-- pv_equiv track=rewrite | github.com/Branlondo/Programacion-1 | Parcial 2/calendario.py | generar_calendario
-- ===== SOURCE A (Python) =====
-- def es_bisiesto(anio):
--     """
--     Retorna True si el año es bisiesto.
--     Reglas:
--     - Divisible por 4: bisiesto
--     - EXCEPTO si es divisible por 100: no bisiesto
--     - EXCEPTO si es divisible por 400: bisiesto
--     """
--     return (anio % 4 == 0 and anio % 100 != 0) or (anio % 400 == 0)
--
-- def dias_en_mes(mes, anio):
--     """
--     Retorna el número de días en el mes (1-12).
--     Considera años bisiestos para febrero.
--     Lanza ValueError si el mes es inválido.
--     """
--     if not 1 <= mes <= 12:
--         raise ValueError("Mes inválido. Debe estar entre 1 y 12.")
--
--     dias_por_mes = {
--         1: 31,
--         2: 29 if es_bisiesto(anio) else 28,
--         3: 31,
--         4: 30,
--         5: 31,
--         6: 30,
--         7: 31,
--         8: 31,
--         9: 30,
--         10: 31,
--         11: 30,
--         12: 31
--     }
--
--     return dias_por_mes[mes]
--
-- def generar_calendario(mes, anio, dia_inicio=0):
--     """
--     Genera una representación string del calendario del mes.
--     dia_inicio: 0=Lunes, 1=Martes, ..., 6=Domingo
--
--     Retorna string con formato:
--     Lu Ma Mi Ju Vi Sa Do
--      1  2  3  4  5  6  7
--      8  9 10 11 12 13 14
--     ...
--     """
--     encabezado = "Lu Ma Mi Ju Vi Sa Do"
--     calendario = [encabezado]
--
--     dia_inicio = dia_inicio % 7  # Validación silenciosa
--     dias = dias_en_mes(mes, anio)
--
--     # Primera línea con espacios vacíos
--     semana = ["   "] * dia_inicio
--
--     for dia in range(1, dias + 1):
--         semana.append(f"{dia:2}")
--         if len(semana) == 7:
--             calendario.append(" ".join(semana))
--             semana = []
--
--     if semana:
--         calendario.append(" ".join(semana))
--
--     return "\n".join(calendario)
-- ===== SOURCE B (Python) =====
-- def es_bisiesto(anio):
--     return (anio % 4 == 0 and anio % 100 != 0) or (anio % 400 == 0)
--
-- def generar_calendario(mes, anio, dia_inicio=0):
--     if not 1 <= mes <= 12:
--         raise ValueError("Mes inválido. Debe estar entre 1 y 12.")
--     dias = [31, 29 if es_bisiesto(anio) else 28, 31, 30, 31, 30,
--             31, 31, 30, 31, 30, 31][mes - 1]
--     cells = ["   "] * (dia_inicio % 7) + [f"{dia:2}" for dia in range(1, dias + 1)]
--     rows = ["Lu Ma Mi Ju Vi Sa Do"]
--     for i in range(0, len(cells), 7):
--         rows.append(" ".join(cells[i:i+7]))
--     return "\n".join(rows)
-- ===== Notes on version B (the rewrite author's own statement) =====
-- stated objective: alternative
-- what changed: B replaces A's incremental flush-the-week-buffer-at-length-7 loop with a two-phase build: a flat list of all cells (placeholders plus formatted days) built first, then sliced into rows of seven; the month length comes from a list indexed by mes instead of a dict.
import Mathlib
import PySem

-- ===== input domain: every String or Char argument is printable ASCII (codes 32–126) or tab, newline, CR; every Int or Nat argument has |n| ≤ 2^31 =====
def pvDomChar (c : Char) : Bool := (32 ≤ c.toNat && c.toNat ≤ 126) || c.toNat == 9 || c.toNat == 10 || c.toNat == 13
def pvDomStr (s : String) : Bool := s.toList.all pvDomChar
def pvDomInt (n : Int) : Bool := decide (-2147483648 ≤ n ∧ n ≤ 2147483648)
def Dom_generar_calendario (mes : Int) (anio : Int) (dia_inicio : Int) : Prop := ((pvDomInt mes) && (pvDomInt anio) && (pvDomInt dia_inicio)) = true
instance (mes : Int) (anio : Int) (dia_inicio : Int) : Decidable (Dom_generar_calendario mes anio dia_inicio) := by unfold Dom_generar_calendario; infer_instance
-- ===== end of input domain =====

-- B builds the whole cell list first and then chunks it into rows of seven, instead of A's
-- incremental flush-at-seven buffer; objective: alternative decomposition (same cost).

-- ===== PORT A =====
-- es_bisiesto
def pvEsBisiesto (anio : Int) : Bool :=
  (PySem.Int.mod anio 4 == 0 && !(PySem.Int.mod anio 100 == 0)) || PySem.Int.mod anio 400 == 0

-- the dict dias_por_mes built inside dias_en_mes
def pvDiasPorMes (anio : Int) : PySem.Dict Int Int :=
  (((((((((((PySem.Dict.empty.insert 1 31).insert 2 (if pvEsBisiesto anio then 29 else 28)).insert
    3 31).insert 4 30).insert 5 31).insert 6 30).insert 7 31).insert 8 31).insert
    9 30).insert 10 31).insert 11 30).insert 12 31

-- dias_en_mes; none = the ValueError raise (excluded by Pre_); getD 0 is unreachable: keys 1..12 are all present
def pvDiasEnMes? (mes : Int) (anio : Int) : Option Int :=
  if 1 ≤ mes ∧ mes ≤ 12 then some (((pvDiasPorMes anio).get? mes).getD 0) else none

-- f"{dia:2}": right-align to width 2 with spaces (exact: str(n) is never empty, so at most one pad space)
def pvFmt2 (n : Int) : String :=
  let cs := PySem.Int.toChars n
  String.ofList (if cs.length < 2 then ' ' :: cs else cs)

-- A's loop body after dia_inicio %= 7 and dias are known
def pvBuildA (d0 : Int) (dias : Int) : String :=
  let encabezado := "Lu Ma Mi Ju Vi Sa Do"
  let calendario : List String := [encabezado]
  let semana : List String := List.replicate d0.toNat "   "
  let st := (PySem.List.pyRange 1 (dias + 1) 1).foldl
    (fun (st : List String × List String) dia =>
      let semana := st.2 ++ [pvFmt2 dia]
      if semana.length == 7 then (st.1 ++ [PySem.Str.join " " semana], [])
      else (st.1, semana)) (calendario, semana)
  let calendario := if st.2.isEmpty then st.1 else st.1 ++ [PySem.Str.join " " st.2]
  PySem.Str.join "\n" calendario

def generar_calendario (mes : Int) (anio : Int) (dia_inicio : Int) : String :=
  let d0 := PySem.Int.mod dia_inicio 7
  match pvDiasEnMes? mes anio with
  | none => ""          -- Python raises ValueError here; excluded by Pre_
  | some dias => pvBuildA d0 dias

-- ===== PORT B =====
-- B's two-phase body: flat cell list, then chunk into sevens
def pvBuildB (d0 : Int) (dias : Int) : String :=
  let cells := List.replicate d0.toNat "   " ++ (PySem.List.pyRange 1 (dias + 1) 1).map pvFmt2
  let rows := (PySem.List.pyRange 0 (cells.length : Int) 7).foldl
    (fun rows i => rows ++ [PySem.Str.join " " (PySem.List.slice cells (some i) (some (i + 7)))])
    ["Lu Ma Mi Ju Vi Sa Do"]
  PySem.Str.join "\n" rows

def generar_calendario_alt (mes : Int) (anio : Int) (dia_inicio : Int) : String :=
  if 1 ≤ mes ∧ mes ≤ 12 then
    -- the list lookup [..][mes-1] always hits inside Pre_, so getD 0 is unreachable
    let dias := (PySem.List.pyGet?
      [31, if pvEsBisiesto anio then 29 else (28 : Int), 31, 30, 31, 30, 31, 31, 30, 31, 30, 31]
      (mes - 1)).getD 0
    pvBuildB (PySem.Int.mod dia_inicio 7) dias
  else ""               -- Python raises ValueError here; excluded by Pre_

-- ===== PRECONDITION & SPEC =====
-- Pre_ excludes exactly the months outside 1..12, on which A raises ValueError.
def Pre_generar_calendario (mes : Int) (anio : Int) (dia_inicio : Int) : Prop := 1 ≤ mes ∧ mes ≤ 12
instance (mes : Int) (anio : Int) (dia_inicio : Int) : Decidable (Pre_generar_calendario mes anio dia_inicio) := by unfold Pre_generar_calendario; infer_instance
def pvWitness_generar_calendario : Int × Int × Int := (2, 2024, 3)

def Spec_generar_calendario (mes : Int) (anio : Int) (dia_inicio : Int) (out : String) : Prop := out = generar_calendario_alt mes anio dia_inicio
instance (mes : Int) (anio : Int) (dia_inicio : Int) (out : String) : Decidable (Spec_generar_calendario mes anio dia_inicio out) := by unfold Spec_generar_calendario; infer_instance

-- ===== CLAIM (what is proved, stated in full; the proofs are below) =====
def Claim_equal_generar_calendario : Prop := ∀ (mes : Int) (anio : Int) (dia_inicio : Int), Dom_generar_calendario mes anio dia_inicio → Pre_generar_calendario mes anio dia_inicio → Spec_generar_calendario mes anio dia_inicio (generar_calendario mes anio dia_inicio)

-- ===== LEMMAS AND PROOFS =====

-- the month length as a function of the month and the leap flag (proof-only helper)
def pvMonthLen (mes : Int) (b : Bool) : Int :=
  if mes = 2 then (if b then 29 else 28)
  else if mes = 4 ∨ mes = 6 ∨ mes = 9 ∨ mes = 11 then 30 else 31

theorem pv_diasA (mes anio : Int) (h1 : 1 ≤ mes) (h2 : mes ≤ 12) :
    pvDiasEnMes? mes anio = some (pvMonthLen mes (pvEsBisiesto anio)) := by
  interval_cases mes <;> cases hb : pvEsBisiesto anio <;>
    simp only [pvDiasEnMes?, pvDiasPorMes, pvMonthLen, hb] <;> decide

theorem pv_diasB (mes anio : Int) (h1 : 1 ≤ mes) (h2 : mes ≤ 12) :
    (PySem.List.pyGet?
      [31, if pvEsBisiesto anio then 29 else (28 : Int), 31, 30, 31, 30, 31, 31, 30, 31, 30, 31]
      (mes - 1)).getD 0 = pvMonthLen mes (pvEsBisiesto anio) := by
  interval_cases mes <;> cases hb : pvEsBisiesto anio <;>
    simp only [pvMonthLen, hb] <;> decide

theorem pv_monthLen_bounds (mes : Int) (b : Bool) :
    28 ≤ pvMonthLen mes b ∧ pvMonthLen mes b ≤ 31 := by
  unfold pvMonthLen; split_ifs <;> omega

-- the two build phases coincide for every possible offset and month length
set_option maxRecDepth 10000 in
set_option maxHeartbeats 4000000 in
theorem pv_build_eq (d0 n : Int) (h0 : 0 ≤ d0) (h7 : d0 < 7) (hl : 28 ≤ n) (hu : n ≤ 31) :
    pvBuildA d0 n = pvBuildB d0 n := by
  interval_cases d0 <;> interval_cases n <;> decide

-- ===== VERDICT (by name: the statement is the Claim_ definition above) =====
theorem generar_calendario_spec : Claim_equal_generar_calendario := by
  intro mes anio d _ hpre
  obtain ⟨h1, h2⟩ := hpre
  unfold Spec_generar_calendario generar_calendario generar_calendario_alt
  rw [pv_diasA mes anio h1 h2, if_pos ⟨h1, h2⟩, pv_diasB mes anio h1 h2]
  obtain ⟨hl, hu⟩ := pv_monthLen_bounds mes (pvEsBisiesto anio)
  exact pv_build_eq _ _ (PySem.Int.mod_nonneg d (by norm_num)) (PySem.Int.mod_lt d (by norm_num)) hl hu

____

(Task details) Output should match, line for line, the stretch of the material above from the line holding "def pvBuildA (d0" through the line holding "(fun (st : List".

(Task response)
def pvBuildA (d0 : Int) (dias : Int) : String :=
  let encabezado := "Lu Ma Mi Ju Vi Sa Do"
  let calendario : List String := [encabezado]
  let semana : List String := List.replicate d0.toNat "   "
  let st := (PySem.List.pyRange 1 (dias + 1) 1).foldl
    (fun (st : List String × List String) dia =>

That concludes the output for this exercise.